Bill Text: OH SCR10 | 2013-2014 | 130th General Assembly | Enrolled
Bill Title: To memorialize the Congress of the United States to seek the withdrawal of the United States Preventive Services Task Force recommendation against prostate-specific antigen-based screening for prostate cancer for men in all age groups.
Spectrum: Moderate Partisan Bill (Republican 52-17)
Status: (Engrossed - Dead) 2014-01-29 - Concurrence [SCR10 Detail]
Download: Ohio-2013-SCR10-Enrolled.html
To memorialize the Congress of the United States to seek the withdrawal of the United States Preventive Services Task Force recommendation against prostate-specific antigen-based screening for prostate cancer for men in all age groups.
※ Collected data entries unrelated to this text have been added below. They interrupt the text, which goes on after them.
-- pv_equiv track=rewrite | github.com/SviatoslavExpert/Python-for-beginners | lesson_11/additional task_1.py | find_one_permutation
-- ===== SOURCE A (Python) =====
-- def find_one_permutation(user_list,arrow):
--     max_index = None
--     arr = None
--     max_element = None
--     for i in range(len(user_list)):
--         if arrow[i] == 0 and i > 0 and user_list[i-1] < user_list[i] and (max_element is None or user_list[i] > max_element):
--             max_index = i
--             arr = arrow[i]
--             max_element = user_list[i]
--         if arrow[i] == 1 and i < len(user_list)-1 and user_list[i] > user_list[i+1] and (max_element is None or user_list[i] > max_element):
--             max_index = i
--             arr = arrow[i]
--             max_element = user_list[i]
--     return (max_element,max_index,arr)
-- ===== SOURCE B (Python) =====
-- def find_one_permutation(user_list, arrow):
--     n = len(user_list)
--
--     def candidate(i):
--         if arrow[i] == 0 and i > 0 and user_list[i - 1] < user_list[i]:
--             return (user_list[i], i, arrow[i])
--         if arrow[i] == 1 and i < n - 1 and user_list[i] > user_list[i + 1]:
--             return (user_list[i], i, arrow[i])
--         return None
--
--     def best(lo, hi):
--         if hi <= lo:
--             return None
--         if hi - lo == 1:
--             return candidate(lo)
--         mid = (lo + hi) // 2
--         l = best(lo, mid)
--         r = best(mid, hi)
--         if l is None:
--             return r
--         if r is None:
--             return l
--         return r if l[0] < r[0] else l
--
--     b = best(0, n)
--     return (None, None, None) if b is None else b
-- ===== Notes on version B (the rewrite author's own statement) =====
-- stated objective: alternative
-- what changed: Replaces A's left-to-right fold with three running accumulators by a divide-and-conquer tournament: the index range is split at the midpoint, each half recursively yields its best mobile candidate, and the two are merged preferring the larger value and the left half on ties.
import Mathlib
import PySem

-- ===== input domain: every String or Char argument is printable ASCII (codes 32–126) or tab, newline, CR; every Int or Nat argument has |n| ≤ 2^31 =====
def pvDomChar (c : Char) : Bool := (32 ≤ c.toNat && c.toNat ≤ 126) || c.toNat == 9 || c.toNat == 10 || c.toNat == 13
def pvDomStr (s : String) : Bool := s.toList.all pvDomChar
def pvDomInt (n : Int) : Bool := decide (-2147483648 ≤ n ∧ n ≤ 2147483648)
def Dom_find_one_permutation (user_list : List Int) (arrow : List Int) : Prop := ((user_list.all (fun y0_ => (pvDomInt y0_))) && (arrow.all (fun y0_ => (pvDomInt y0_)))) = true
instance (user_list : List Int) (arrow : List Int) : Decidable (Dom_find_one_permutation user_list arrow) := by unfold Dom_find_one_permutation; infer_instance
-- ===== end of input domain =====

-- B replaces A's fused left-to-right accumulator loop with a divide-and-conquer tournament
-- over the index range (objective: alternative); same return value wherever A returns.

-- ===== PORT A =====
-- A's loop body: two sequential ifs updating the state (max_index, arr, max_element).
-- arrow[i] / user_list[i±1] are in range under Pre_ and the ifs' earlier conjuncts; getD 0 is never the value used.
def pvStepA (user_list arrow : List Int) (n : Nat)
    (s : Option Int × Option Int × Option Int) (i : Nat) :
    Option Int × Option Int × Option Int :=
  let ai := arrow[i]?.getD 0
  let ui := user_list[i]?.getD 0
  let s :=
    if ai == 0 && decide (0 < i) && decide (user_list[i-1]?.getD 0 < ui) &&
       (s.2.2.isNone || decide (s.2.2.getD 0 < ui))
    then (some (i : Int), some ai, some ui) else s
  if ai == 1 && decide (i < n - 1) && decide (user_list[i+1]?.getD 0 < ui) &&
     (s.2.2.isNone || decide (s.2.2.getD 0 < ui))
  then (some (i : Int), some ai, some ui) else s

def find_one_permutation (user_list : List Int) (arrow : List Int) : Option Int × Option Int × Option Int :=
  let n := user_list.length
  let st := (List.range n).foldl (pvStepA user_list arrow n) (none, none, none)
  (st.2.2, st.1, st.2.1)

-- ===== PORT B =====
-- B's helper candidate(i): the mobile candidate (user_list[i], i, arrow[i]) at index i, or None
def pvCand (user_list arrow : List Int) (n : Nat) (i : Nat) : Option (Int × Int × Int) :=
  let ai := arrow[i]?.getD 0
  let ui := user_list[i]?.getD 0
  if ai == 0 && decide (0 < i) && decide (user_list[i-1]?.getD 0 < ui) then some (ui, (i : Int), ai)
  else if ai == 1 && decide (i < n - 1) && decide (user_list[i+1]?.getD 0 < ui) then some (ui, (i : Int), ai)
  else none

-- B's helper best(lo, hi): divide-and-conquer tournament on the index interval [lo, hi).
-- Python's (lo+hi)//2 on the non-negative ints lo, hi is Nat division (PySem.Int.floordiv_natCast).
def pvBest (user_list arrow : List Int) (n : Nat) (lo hi : Nat) : Option (Int × Int × Int) :=
  if hi ≤ lo then none
  else if hi - lo = 1 then pvCand user_list arrow n lo
  else
    let mid := (lo + hi) / 2
    let l := pvBest user_list arrow n lo mid
    let r := pvBest user_list arrow n mid hi
    match l, r with
    | none, r => r
    | some lm, none => some lm
    | some lm, some rm => if lm.1 < rm.1 then some rm else some lm
termination_by hi - lo
decreasing_by all_goals omega

def find_one_permutation_alt (user_list : List Int) (arrow : List Int) : Option Int × Option Int × Option Int :=
  let n := user_list.length
  match pvBest user_list arrow n 0 n with
  | none => (none, none, none)
  | some c => (some c.1, some c.2.1, some c.2.2)

-- ===== PRECONDITION & SPEC =====
-- Pre_ excludes exactly the inputs where Python A raises IndexError: arrow shorter than user_list.
def Pre_find_one_permutation (user_list : List Int) (arrow : List Int) : Prop :=
  user_list.length ≤ arrow.length
instance (user_list : List Int) (arrow : List Int) : Decidable (Pre_find_one_permutation user_list arrow) := by unfold Pre_find_one_permutation; infer_instance
def pvWitness_find_one_permutation : List Int × List Int := ([1, 2], [0, 0])

def Spec_find_one_permutation (user_list : List Int) (arrow : List Int) (out : Option Int × Option Int × Option Int) : Prop := out = find_one_permutation_alt user_list arrow
instance (user_list : List Int) (arrow : List Int) (out : Option Int × Option Int × Option Int) : Decidable (Spec_find_one_permutation user_list arrow out) := by unfold Spec_find_one_permutation; infer_instance

-- ===== CLAIM (what is proved, stated in full; the proofs are below) =====
def Claim_equal_find_one_permutation : Prop := ∀ (user_list : List Int) (arrow : List Int), Dom_find_one_permutation user_list arrow → Pre_find_one_permutation user_list arrow → Spec_find_one_permutation user_list arrow (find_one_permutation user_list arrow)

-- ===== LEMMAS AND PROOFS =====

-- A's state as a function of the best candidate found so far
def pvRender : Option (Int × Int × Int) → Option Int × Option Int × Option Int
  | none => (none, none, none)
  | some c => (some c.2.1, some c.2.2, some c.1)

-- keep-earliest running max over candidates
def pvPick (acc : Option (Int × Int × Int)) (x : Int × Int × Int) : Option (Int × Int × Int) :=
  match acc with
  | none => some x
  | some m => if m.1 < x.1 then some x else some m

-- the merge in pvBest, as a binary operation on optional candidates
def pvComb (b1 b2 : Option (Int × Int × Int)) : Option (Int × Int × Int) :=
  match b2 with
  | none => b1
  | some x => pvPick b1 x

def pvStepC (user_list arrow : List Int) (n : Nat)
    (acc : Option (Int × Int × Int)) (i : Nat) : Option (Int × Int × Int) :=
  match pvCand user_list arrow n i with
  | none => acc
  | some c => pvPick acc c

def pvBestOf (user_list arrow : List Int) (n : Nat) (idxs : List Nat) : Option (Int × Int × Int) :=
  idxs.foldl (pvStepC user_list arrow n) none

theorem pvStepA_eq (user_list arrow : List Int) (n : Nat)
    (b : Option (Int × Int × Int)) (i : Nat) :
    pvStepA user_list arrow n (pvRender b) i =
      pvRender (pvStepC user_list arrow n b i) := by
  cases b with
  | none =>
    simp only [pvStepA, pvCand, pvStepC, pvRender, pvPick]
    split_ifs with h1 h2 h3 <;> simp_all
  | some m =>
    simp only [pvStepA, pvCand, pvStepC, pvRender, pvPick]
    split_ifs with h1 h2 h3 h4 h5 h6 h7 <;> simp_all <;>
      first
        | omega
        | rw [if_neg (by omega)]

theorem pvFoldA_eq (user_list arrow : List Int) (n : Nat)
    (idxs : List Nat) (b : Option (Int × Int × Int)) :
    idxs.foldl (pvStepA user_list arrow n) (pvRender b) =
      pvRender (idxs.foldl (pvStepC user_list arrow n) b) := by
  induction idxs generalizing b with
  | nil => rfl
  | cons i t ih =>
    simp only [List.foldl_cons]
    rw [pvStepA_eq]
    exact ih _

theorem pvComb_assoc (b1 b2 b3 : Option (Int × Int × Int)) :
    pvComb (pvComb b1 b2) b3 = pvComb b1 (pvComb b2 b3) := by
  rcases b1 with _ | m1 <;> rcases b2 with _ | m2 <;> rcases b3 with _ | m3 <;>
    simp only [pvComb, pvPick] <;> try rfl
  all_goals try split_ifs <;> rfl
  by_cases h12 : m1.1 < m2.1 <;> by_cases h23 : m2.1 < m3.1 <;>
    simp only [h12, h23, if_true, if_false] <;> split_ifs <;> first | rfl | omega

theorem pvFoldC_comb (user_list arrow : List Int) (n : Nat)
    (idxs : List Nat) (b : Option (Int × Int × Int)) :
    idxs.foldl (pvStepC user_list arrow n) b =
      pvComb b (pvBestOf user_list arrow n idxs) := by
  induction idxs generalizing b with
  | nil => cases b <;> rfl
  | cons i t ih =>
    simp only [pvBestOf, List.foldl_cons] at *
    rw [ih, ih (pvStepC user_list arrow n none i)]
    have hstep : ∀ b', pvStepC user_list arrow n b' i = pvComb b' (pvStepC user_list arrow n none i) := by
      intro b'
      cases h : pvCand user_list arrow n i <;> cases b' <;>
        simp [pvStepC, pvComb, pvPick, h]
    rw [hstep b, ← pvComb_assoc]

theorem pvBestOf_append (user_list arrow : List Int) (n : Nat) (l1 l2 : List Nat) :
    pvBestOf user_list arrow n (l1 ++ l2) =
      pvComb (pvBestOf user_list arrow n l1) (pvBestOf user_list arrow n l2) := by
  simp only [pvBestOf, List.foldl_append]
  exact pvFoldC_comb user_list arrow n l2 _

theorem pvBest_eq (user_list arrow : List Int) (n : Nat) (lo hi : Nat) :
    pvBest user_list arrow n lo hi =
      pvBestOf user_list arrow n (List.range' lo (hi - lo)) := by
  by_cases h : hi ≤ lo
  · rw [pvBest]
    simp [h, Nat.sub_eq_zero_of_le h, pvBestOf]
  · by_cases h1 : hi - lo = 1
    · rw [pvBest]
      simp only [h, if_false, h1, if_true]
      cases hc : pvCand user_list arrow n lo <;>
        simp [pvBestOf, List.range', pvStepC, pvPick, hc]
    · rw [pvBest]
      simp only [h, if_false, h1, if_false]
      have hmid1 : lo < (lo + hi) / 2 := by omega
      have hmid2 : (lo + hi) / 2 < hi := by omega
      have hsplit : List.range' lo (hi - lo) =
          List.range' lo ((lo + hi) / 2 - lo) ++ List.range' ((lo + hi) / 2) (hi - (lo + hi) / 2) := by
        have e1 : hi - lo = ((lo + hi) / 2 - lo) + (hi - (lo + hi) / 2) := by omega
        rw [e1, ← List.range'_append]
        congr 2
        omega
      rw [hsplit, pvBestOf_append,
        pvBest_eq user_list arrow n lo ((lo + hi) / 2),
        pvBest_eq user_list arrow n ((lo + hi) / 2) hi]
      cases pvBestOf user_list arrow n (List.range' lo ((lo + hi) / 2 - lo)) <;>
        cases pvBestOf user_list arrow n (List.range' ((lo + hi) / 2) (hi - (lo + hi) / 2)) <;>
        simp [pvComb, pvPick]
termination_by hi - lo
decreasing_by all_goals omega

theorem pv_main (user_list arrow : List Int) :
    find_one_permutation user_list arrow = find_one_permutation_alt user_list arrow := by
  show (((List.range user_list.length).foldl (pvStepA user_list arrow user_list.length) (none, none, none)).2.2,
        ((List.range user_list.length).foldl (pvStepA user_list arrow user_list.length) (none, none, none)).1,
        ((List.range user_list.length).foldl (pvStepA user_list arrow user_list.length) (none, none, none)).2.1) =
      (match pvBest user_list arrow user_list.length 0 user_list.length with
       | none => ((none : Option Int), (none : Option Int), (none : Option Int))
       | some c => (some c.1, some c.2.1, some c.2.2))
  rw [pvBest_eq]
  have hr : List.range' 0 (user_list.length - 0) = List.range user_list.length := by
    simp [List.range_eq_range']
  rw [hr]
  have h := pvFoldA_eq user_list arrow user_list.length (List.range user_list.length) none
  simp only [pvRender] at h
  rw [h]
  simp only [pvBestOf]
  cases (List.range user_list.length).foldl (pvStepC user_list arrow user_list.length) none with
  | none => rfl
  | some c => rfl

-- ===== VERDICT (by name: the statement is the Claim_ definition above) =====
theorem find_one_permutation_spec : Claim_equal_find_one_permutation := by
  intro user_list arrow _ _
  unfold Spec_find_one_permutation
  exact pv_main user_list arrow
Be it resolved by the Senate of the State of Ohio
(The House of Representatives concurring):
WHEREAS, The United States Preventive Services Task Force (USPSTF) is an independent panel of nonfederal experts in prevention and evidence-based medicine that is composed of primary care physicians; and
WHEREAS, The USPSTF members are appointed by the United States Department of Health and Human Services to conduct scientific evidence reviews of a broad range of clinical health care preventive services and develop recommendations for primary care clinicians and health systems; and
WHEREAS, The USPSTF acknowledges that prostate cancer is the most commonly diagnosed nonskin cancer in men in the United States, with one in six American men being diagnosed with prostate cancer in his lifetime; and
WHEREAS, Prostate cancer is the second leading cause of cancer-related deaths in men in the United States; and
WHEREAS, The American Cancer Society estimates that in 2013 approximately 238,590 men in the United States will be diagnosed with prostate cancer and 29,720 men will die from the disease; and
WHEREAS, In Ohio alone, there are approximately 7,961 newly diagnosed cases of prostate cancer and 1,232 deaths from the disease on an annual basis, according to the February 2011 report issued by the Ohio Cancer Incidence Surveillance System; and
WHEREAS, In 2008, the USPSTF recommended against prostate-specific antigen-based screening for prostate cancer for men ages 75 and older; and
WHEREAS, In October 2011, the USPSTF issued a new recommendation against prostate-specific antigen-based screening for prostate cancer for men in all age groups, because it concluded that there is moderate or high certainty that the service has no net benefit or that the harms outweigh the benefits; and
WHEREAS, The USPSTF states that the October 2011 recommendation applies to men in the United States who do not have symptoms of prostate cancer, even though by the time a man experiences symptoms of prostate cancer, the cancer is generally too advanced to cure; and
WHEREAS, The USPSTF states that its recommendation against screening applies regardless of race, even though the USPSTF acknowledges that African-American men have a substantially higher prostate cancer incidence rate than Caucasian men and more than twice the prostate cancer mortality rate of Caucasian men; and
WHEREAS, The USPSTF issued this recommendation without having a urologist or oncologist, two types of physicians who specialize in diagnosing and treating patients with prostate cancer, on the task force; and
WHEREAS, The USPSTF's 2011 recommendation regarding prostate cancer screening follows its recommendation in November 2009 against routine mammograms for women ages 40 to 49 and against teaching women to do breast self-examinations, which Congress rejected after public outcry; and
WHEREAS, The most recently updated study, the Goteborg Randomized Population-based Prostate Cancer Screening Trial, found that with screening, deaths from prostate cancer dropped 44 per cent over a 14-year period, compared with men who did not undergo screening, and that prostate cancer screening efficiency was similar to other cancers; and
WHEREAS, The USPSTF recommendation against screening puts into harm's way men who are most at risk: the underinsured, those who live in areas where health care is not readily available, those who have a family history of prostate cancer, and African-American men, who have a higher incidence of and higher mortality rate from prostate cancer than Caucasian men; now therefore be it
RESOLVED, That we, the members of the 130th General Assembly of the State of Ohio, in adopting this resolution, respectfully memorialize the Congress of the United States to seek the withdrawal of the United States Preventive Services Task Force recommendation against prostate-specific antigen-based screening for prostate cancer for men in all age groups; and be it further
RESOLVED, That the Clerk of the Senate transmit duly authenticated copies of this resolution to each member of the Ohio Congressional delegation.